[TASK] Take the data below and copy exactly the lines starting at the one with "import Mathlib" and finishing at the one with "def pvDomInt (n", both included.

[[ INPUT MATERIAL open ]]

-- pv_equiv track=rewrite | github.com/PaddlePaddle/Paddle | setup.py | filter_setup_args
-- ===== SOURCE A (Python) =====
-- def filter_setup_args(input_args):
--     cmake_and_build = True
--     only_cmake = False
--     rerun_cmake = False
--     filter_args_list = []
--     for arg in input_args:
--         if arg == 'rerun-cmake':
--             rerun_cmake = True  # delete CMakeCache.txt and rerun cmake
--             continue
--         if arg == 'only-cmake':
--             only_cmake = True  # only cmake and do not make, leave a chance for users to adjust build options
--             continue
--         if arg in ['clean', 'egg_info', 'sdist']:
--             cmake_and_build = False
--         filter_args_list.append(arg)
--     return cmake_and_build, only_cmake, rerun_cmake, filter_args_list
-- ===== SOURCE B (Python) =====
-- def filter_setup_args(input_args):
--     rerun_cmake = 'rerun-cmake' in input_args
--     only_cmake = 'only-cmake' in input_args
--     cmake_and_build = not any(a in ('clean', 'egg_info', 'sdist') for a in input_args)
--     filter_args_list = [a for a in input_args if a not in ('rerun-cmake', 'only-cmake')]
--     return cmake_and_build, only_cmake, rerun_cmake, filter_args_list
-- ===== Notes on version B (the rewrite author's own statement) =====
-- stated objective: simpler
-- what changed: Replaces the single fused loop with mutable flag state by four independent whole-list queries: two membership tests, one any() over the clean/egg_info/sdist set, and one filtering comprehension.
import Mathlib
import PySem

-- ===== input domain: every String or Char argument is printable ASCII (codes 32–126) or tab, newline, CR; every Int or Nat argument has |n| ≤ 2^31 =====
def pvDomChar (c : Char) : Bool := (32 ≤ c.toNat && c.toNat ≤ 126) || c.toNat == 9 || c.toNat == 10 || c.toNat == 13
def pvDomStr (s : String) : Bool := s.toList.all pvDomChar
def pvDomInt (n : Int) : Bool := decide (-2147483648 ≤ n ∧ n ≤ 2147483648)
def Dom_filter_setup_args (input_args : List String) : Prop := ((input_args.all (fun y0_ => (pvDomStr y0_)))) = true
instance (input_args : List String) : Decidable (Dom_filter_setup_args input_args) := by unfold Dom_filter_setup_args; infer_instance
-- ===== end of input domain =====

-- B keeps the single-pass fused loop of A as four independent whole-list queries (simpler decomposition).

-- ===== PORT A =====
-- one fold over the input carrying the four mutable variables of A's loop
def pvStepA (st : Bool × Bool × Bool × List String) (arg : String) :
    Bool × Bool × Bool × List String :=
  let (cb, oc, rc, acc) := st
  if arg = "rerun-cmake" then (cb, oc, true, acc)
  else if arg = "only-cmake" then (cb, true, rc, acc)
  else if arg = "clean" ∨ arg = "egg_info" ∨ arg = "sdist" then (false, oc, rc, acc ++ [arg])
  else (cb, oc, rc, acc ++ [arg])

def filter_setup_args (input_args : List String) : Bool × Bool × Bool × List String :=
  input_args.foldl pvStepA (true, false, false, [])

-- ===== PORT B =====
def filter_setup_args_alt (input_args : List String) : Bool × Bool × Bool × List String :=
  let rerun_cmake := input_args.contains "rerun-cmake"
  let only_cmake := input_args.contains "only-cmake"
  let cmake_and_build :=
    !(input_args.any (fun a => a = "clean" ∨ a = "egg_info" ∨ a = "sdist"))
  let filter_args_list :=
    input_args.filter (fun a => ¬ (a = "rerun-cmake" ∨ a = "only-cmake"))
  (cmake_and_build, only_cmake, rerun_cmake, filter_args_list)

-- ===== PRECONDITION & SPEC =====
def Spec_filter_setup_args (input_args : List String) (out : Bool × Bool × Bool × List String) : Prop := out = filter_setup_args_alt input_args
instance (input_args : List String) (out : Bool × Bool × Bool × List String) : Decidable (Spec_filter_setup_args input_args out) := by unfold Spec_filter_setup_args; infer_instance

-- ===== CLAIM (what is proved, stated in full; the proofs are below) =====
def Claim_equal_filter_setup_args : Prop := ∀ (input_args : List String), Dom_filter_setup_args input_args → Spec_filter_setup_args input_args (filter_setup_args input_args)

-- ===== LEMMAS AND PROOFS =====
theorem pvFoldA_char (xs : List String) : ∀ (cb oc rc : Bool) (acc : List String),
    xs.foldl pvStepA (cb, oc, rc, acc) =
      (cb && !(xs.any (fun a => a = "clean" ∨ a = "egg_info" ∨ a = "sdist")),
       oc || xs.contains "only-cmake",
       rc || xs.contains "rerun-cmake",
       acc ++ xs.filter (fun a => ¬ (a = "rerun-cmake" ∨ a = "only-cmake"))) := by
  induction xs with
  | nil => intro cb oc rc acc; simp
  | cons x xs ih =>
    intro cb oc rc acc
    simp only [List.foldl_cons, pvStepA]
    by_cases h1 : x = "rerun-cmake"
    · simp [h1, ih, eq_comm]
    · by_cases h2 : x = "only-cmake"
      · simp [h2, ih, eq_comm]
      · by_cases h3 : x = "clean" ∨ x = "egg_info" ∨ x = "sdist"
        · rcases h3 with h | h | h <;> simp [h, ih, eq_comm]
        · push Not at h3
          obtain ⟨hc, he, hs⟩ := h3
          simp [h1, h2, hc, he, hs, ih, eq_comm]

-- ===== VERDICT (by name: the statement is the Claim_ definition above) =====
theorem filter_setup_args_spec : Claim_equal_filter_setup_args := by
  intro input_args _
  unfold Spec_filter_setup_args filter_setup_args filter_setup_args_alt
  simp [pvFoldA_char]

[[ INPUT MATERIAL closed ]]

[TASK RESULT]
import Mathlib
import PySem

-- ===== input domain: every String or Char argument is printable ASCII (codes 32–126) or tab, newline, CR; every Int or Nat argument has |n| ≤ 2^31 =====
def pvDomChar (c : Char) : Bool := (32 ≤ c.toNat && c.toNat ≤ 126) || c.toNat == 9 || c.toNat == 10 || c.toNat == 13
def pvDomStr (s : String) : Bool := s.toList.all pvDomChar
def pvDomInt (n : Int) : Bool := decide (-2147483648 ≤ n ∧ n ≤ 2147483648)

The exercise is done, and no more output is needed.